* **TASK DETAILS**:
Take each line of the listing that has the string "hnone" and report it.

* **SUPPLIED DATA**:
=== Begin Enclosure ===
-- pv_equiv track=rewrite | github.com/danilfedorenko/-3 | Laboratornaya_3.py | is_direct_bus
-- ===== SOURCE A (Python) =====
-- def is_direct_bus(stop1, stop2, routes):
--     for route in routes:
--         found_first = False
--         for stop in route:
--             if stop == stop1:
--                 found_first = True
--             if found_first and stop == stop2:
--                 return True
--     return False
-- ===== SOURCE B (Python) =====
-- def is_direct_bus(stop1, stop2, routes):
--     for route in routes:
--         pairs = list(enumerate(route))
--         first = {stop: i for i, stop in reversed(pairs)}
--         last = {stop: i for i, stop in pairs}
--         if stop1 in first and stop2 in last and first[stop1] <= last[stop2]:
--             return True
--     return False
-- ===== Notes on version B (the rewrite author's own statement) =====
-- stated objective: alternative
-- what changed: Replaces A's flag-carrying sequential pattern scan by a position-table algorithm: per route it builds first- and last-occurrence index dictionaries from enumerate (one forward, one reversed) and decides by comparing the coordinates first[stop1] <= last[stop2].
import Mathlib
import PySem

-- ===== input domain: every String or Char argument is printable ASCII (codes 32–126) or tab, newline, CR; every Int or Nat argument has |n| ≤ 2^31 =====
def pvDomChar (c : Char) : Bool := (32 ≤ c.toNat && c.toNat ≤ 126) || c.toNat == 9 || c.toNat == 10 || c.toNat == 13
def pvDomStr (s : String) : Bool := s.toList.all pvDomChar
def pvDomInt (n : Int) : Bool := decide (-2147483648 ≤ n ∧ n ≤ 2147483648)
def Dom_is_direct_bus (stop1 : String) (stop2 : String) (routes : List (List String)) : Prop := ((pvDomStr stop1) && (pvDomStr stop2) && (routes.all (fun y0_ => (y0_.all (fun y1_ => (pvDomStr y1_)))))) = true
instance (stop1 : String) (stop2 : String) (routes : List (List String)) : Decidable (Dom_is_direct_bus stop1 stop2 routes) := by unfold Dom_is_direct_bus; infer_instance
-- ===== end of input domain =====

-- B replaces A's flag-carrying sequential scan by a position-table approach: per route it builds
-- first/last-occurrence index dictionaries and answers by comparing coordinates. Same cost
-- class, an alternative algorithm; proved equal on all inputs.

-- ===== PORT A =====
-- inner 'for stop in route' loop of A, carrying the found_first flag; true = early 'return True'
def pvARoute (stop1 stop2 : String) : List String → Bool → Bool
  | [], _ => false
  | s :: rest, found =>
    let found' := if s == stop1 then true else found
    if found' && (s == stop2) then true else pvARoute stop1 stop2 rest found'

def is_direct_bus (stop1 : String) (stop2 : String) : List (List String) → Bool
  | [] => false
  | r :: rs => if pvARoute stop1 stop2 r false then true else is_direct_bus stop1 stop2 rs

-- ===== PORT B =====
-- per-route body of B: pairs = list(enumerate(route)); first = {stop: i for i, stop in reversed(pairs)};
-- last = {stop: i for i, stop in pairs}; then the membership-guarded index comparison.
def pvBRoute (stop1 stop2 : String) (route : List String) : Bool :=
  let pairs := PySem.List.enumerate route
  let first := pairs.reverse.foldl (fun d p => d.insert p.2 p.1) (PySem.Dict.empty : PySem.Dict String Int)
  let last := pairs.foldl (fun d p => d.insert p.2 p.1) (PySem.Dict.empty : PySem.Dict String Int)
  first.contains stop1 && last.contains stop2 && decide (first.getD stop1 0 ≤ last.getD stop2 0)

def is_direct_bus_alt (stop1 : String) (stop2 : String) : List (List String) → Bool
  | [] => false
  | r :: rs => if pvBRoute stop1 stop2 r then true else is_direct_bus_alt stop1 stop2 rs

-- ===== PRECONDITION & SPEC =====
def Spec_is_direct_bus (stop1 : String) (stop2 : String) (routes : List (List String)) (out : Bool) : Prop := out = is_direct_bus_alt stop1 stop2 routes
instance (stop1 : String) (stop2 : String) (routes : List (List String)) (out : Bool) : Decidable (Spec_is_direct_bus stop1 stop2 routes out) := by unfold Spec_is_direct_bus; infer_instance

-- ===== CLAIM (what is proved, stated in full; the proofs are below) =====
def Claim_equal_is_direct_bus : Prop := ∀ (stop1 : String) (stop2 : String) (routes : List (List String)), Dom_is_direct_bus stop1 stop2 routes → Spec_is_direct_bus stop1 stop2 routes (is_direct_bus stop1 stop2 routes)

-- ===== LEMMAS AND PROOFS =====

-- bridge form of the per-route check: first index of stop1, then membership on the suffix
def pvC (stop1 stop2 : String) (route : List String) : Bool :=
  if route.contains stop1 then
    match PySem.List.index? route stop1 with
    | some i => (PySem.List.slice route (some (i : Int)) none).contains stop2
    | none => false
  else false

-- once found_first is set, A's inner loop is just a membership scan for stop2
theorem pvARoute_true (stop1 stop2 : String) (r : List String) :
    pvARoute stop1 stop2 r true = r.contains stop2 := by
  induction r with
  | nil => simp [pvARoute]
  | cons s rest ih =>
    by_cases h : s = stop2
    · simp [pvARoute, h]
    · simp [pvARoute, h, ih]
      intro hh; exact absurd hh.symm h

-- A's per-route scan agrees with the bridge form
theorem pvAC_eq (stop1 stop2 : String) (r : List String) :
    pvARoute stop1 stop2 r false = pvC stop1 stop2 r := by
  induction r with
  | nil => simp [pvARoute, pvC]
  | cons s rest ih =>
    by_cases h1 : s = stop1
    · subst h1
      simp only [pvARoute, pvC, BEq.rfl, if_true, Bool.true_and, List.contains_cons]
      rw [PySem.List.index?_cons_self]
      simp only [Int.natCast_zero, PySem.List.slice_zero_start, PySem.List.slice_none_none]
      by_cases h2 : s = stop2
      · simp [h2]
      · simp [h2, pvARoute_true]
        intro hh; exact absurd hh.symm h2
    · have h1b : (s == stop1) = false := by simp [h1]
      simp only [pvARoute, h1b, Bool.false_eq_true, if_false, Bool.false_and]
      rw [ih]
      unfold pvC
      by_cases hm : rest.contains stop1
      · have hm' : (s :: rest).contains stop1 := by simp_all
        rw [if_pos hm', if_pos hm]
        have hidx : PySem.List.index? (s :: rest) stop1
            = (PySem.List.index? rest stop1).map (· + 1) :=
          PySem.List.index?_cons_of_ne _ (show s ≠ stop1 from h1)
        obtain ⟨i, hi⟩ := Option.isSome_iff_exists.1
          ((PySem.List.index?_isSome_iff rest stop1).2 (by simpa using hm))
        rw [hidx, hi]
        simp only [Option.map_some]
        have hslice : PySem.List.slice (s :: rest) (some ((i + 1 : Nat) : Int)) none
            = PySem.List.slice rest (some ((i : Nat) : Int)) none := by
          rw [PySem.List.slice_from_natCast, PySem.List.slice_from_natCast]
          simp [List.drop_succ_cons]
        exact_mod_cast (congrArg (·.contains stop2) hslice).symm
      · have hm' : ¬ (s :: rest).contains stop1 := by
          simp_all
          exact fun e => h1 e.symm
        rw [if_neg hm', if_neg hm]

-- lookup in a dict built by a last-write-wins insert loop over (index, stop) pairs
theorem pvGetFold (ps : List (Int × String)) (d : PySem.Dict String Int) (k : String) :
    (ps.foldl (fun d p => d.insert p.2 p.1) d).get? k
      = ((ps.reverse.find? (fun p => p.2 == k)).map Prod.fst).or (d.get? k) := by
  induction ps generalizing d with
  | nil => simp
  | cons p t ih =>
    simp only [List.foldl_cons, ih, List.reverse_cons, List.find?_append]
    cases ht : t.reverse.find? (fun p => p.2 == k) with
    | some q => simp
    | none =>
      rcases p with ⟨v, s⟩
      by_cases hk : s = k
      · subst hk; simp [List.find?, PySem.Dict.get?_insert_self]
      · have hb : (s == k) = false := by simp [hk]
        simp [List.find?, hb, PySem.Dict.get?_insert_of_ne _ _ (Ne.symm hk)]

-- first-occurrence lookup: find? over enumerate is index?
theorem pvFirstFind (route : List String) (k : String) (s : Int) :
    (PySem.List.enumerate route s).find? (fun p => p.2 == k)
      = (PySem.List.index? route k).map (fun i => (s + (i : Int), k)) := by
  induction route generalizing s with
  | nil => simp [PySem.List.enumerate, PySem.List.index?]
  | cons x t ih =>
    rw [PySem.List.enumerate_cons]
    by_cases hx : x = k
    · subst hx
      rw [PySem.List.index?_cons_self]
      simp [List.find?]
    · have hb : (x == k) = false := by simp [hx]
      rw [PySem.List.index?_cons_of_ne _ hx]
      simp only [List.find?, hb]
      rw [ih]
      cases PySem.List.index? t k with
      | none => simp
      | some i =>
        simp only [Option.map_some]
        have : s + 1 + (i : Int) = s + ((i : Int) + 1) := by ring
        simp [this]

-- bound on enumerate indices
theorem pvEnumBound {route : List String} {s : Int} {p : Int × String}
    (hp : p ∈ PySem.List.enumerate route s) : s ≤ p.1 ∧ p.1 < s + route.length := by
  rw [PySem.List.enumerate_eq_zipIdx_map] at hp
  obtain ⟨⟨x, j⟩, hq, hpe⟩ := List.mem_map.1 hp
  have hj : j < route.length := (List.mem_zipIdx (k := 0) (by simpa using hq)).2.1.trans_le (by simp)
  subst hpe
  refine ⟨by simp, by simp; omega⟩

-- last-occurrence lookup characterises membership in a suffix
theorem pvLastFind (route : List String) (k : String) (i : Nat) (hi : i ≤ route.length) :
    ((route.drop i).contains k)
      = (match (PySem.List.enumerate route 0).reverse.find? (fun p => p.2 == k) with
         | some p => decide ((i : Int) ≤ p.1)
         | none => false) := by
  induction route using List.reverseRecOn generalizing i with
  | nil => simp [PySem.List.enumerate]
  | append_singleton t x ih =>
    rw [PySem.List.enumerate_append]
    simp only [PySem.List.enumerate, List.reverse_append,
      List.reverse_cons, List.reverse_nil, List.nil_append, List.cons_append, List.find?]
    rcases Nat.lt_or_ge i (t.length + 1) with hlt | hge
    · have hi' : i ≤ t.length := by omega
      rw [List.drop_append_of_le_length hi']
      by_cases hx : x = k
      · subst hx
        simp only [BEq.rfl]
        simp
        omega
      · have hb : (x == k) = false := by simp [hx]
        have hb2 : (k == x) = false := by simp; exact fun e => hx e.symm
        simp only [hb, List.contains_append, List.contains_cons, List.contains_nil,
          hb2, Bool.or_false]
        exact ih i hi'
    · have hi2 : i = t.length + 1 := by
        simp at hi; omega
      subst hi2
      rw [List.drop_eq_nil_of_le (by simp)]
      by_cases hx : x = k
      · subst hx
        simp only [BEq.rfl]
        simp
      · have hb : (x == k) = false := by simp [hx]
        simp only [hb]
        cases ht : (PySem.List.enumerate t 0).reverse.find? (fun p => p.2 == k) with
        | none => simp
        | some p =>
          have hmem : p ∈ PySem.List.enumerate t 0 :=
            List.mem_reverse.1 (List.mem_of_find?_eq_some ht)
          have hbd := pvEnumBound hmem
          simp
          omega

-- B's per-route check agrees with the bridge form
theorem pvBC_eq (stop1 stop2 : String) (r : List String) :
    pvBRoute stop1 stop2 r = pvC stop1 stop2 r := by
  unfold pvBRoute pvC
  dsimp only
  have hfirst : ((PySem.List.enumerate r 0).reverse.foldl (fun d p => d.insert p.2 p.1)
      (PySem.Dict.empty : PySem.Dict String Int)).get? stop1
      = (PySem.List.index? r stop1).map (fun i => (i : Int)) := by
    rw [pvGetFold, List.reverse_reverse, pvFirstFind r stop1 0]
    cases PySem.List.index? r stop1 with
    | none => simp
    | some i => simp
  have hlast : ((PySem.List.enumerate r 0).foldl (fun d p => d.insert p.2 p.1)
      (PySem.Dict.empty : PySem.Dict String Int)).get? stop2
      = ((PySem.List.enumerate r 0).reverse.find? (fun p => p.2 == stop2)).map Prod.fst := by
    rw [pvGetFold]; simp
  by_cases hm : r.contains stop1
  · obtain ⟨i, hi⟩ := Option.isSome_iff_exists.1
      ((PySem.List.index?_isSome_iff r stop1).2 (by simpa using hm))
    obtain ⟨hilen, -, -⟩ := PySem.List.getElem_of_index?_eq_some hi
    rw [if_pos hm, hi]
    dsimp only
    rw [PySem.List.slice_from_natCast]
    rw [pvLastFind r stop2 i (le_of_lt hilen)]
    have hc1 : ((PySem.List.enumerate r 0).reverse.foldl (fun d p => d.insert p.2 p.1)
        (PySem.Dict.empty : PySem.Dict String Int)).contains stop1 = true := by
      rw [PySem.Dict.contains_eq_isSome_get?, hfirst, hi]; rfl
    have hg1 : ((PySem.List.enumerate r 0).reverse.foldl (fun d p => d.insert p.2 p.1)
        (PySem.Dict.empty : PySem.Dict String Int)).getD stop1 0 = (i : Int) := by
      rw [PySem.Dict.getD_eq_get?_getD, hfirst, hi]; rfl
    cases ht : (PySem.List.enumerate r 0).reverse.find? (fun p => p.2 == stop2) with
    | none =>
      have hc2 : ((PySem.List.enumerate r 0).foldl (fun d p => d.insert p.2 p.1)
          (PySem.Dict.empty : PySem.Dict String Int)).contains stop2 = false := by
        rw [PySem.Dict.contains_eq_isSome_get?, hlast, ht]; rfl
      rw [hc2]; simp
    | some p =>
      have hc2 : ((PySem.List.enumerate r 0).foldl (fun d p => d.insert p.2 p.1)
          (PySem.Dict.empty : PySem.Dict String Int)).contains stop2 = true := by
        rw [PySem.Dict.contains_eq_isSome_get?, hlast, ht]; rfl
      have hg2 : ((PySem.List.enumerate r 0).foldl (fun d p => d.insert p.2 p.1)
          (PySem.Dict.empty : PySem.Dict String Int)).getD stop2 0 = p.1 := by
        rw [PySem.Dict.getD_eq_get?_getD, hlast, ht]; rfl
      rw [hc1, hc2, hg1, hg2]; simp
  · have hnone : PySem.List.index? r stop1 = none :=
      (PySem.List.index?_eq_none_iff r stop1).2 (by simpa using hm)
    have hc1 : ((PySem.List.enumerate r 0).reverse.foldl (fun d p => d.insert p.2 p.1)
        (PySem.Dict.empty : PySem.Dict String Int)).contains stop1 = false := by
      rw [PySem.Dict.contains_eq_isSome_get?, hfirst, hnone]; rfl
    rw [if_neg hm]
    rw [hc1]; simp

theorem pv_main (stop1 stop2 : String) (routes : List (List String)) :
    is_direct_bus stop1 stop2 routes = is_direct_bus_alt stop1 stop2 routes := by
  induction routes with
  | nil => rfl
  | cons r rs ih =>
    simp only [is_direct_bus, is_direct_bus_alt, pvAC_eq, pvBC_eq, ih]

-- ===== VERDICT (by name: the statement is the Claim_ definition above) =====
theorem is_direct_bus_spec : Claim_equal_is_direct_bus := by
  intro stop1 stop2 routes _
  exact pv_main stop1 stop2 routes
=== End Enclosure ===
* **OUTPUT OF THE TASK**:
  · have hnone : PySem.List.index? r stop1 = none :=
      rw [PySem.Dict.contains_eq_isSome_get?, hfirst, hnone]; rfl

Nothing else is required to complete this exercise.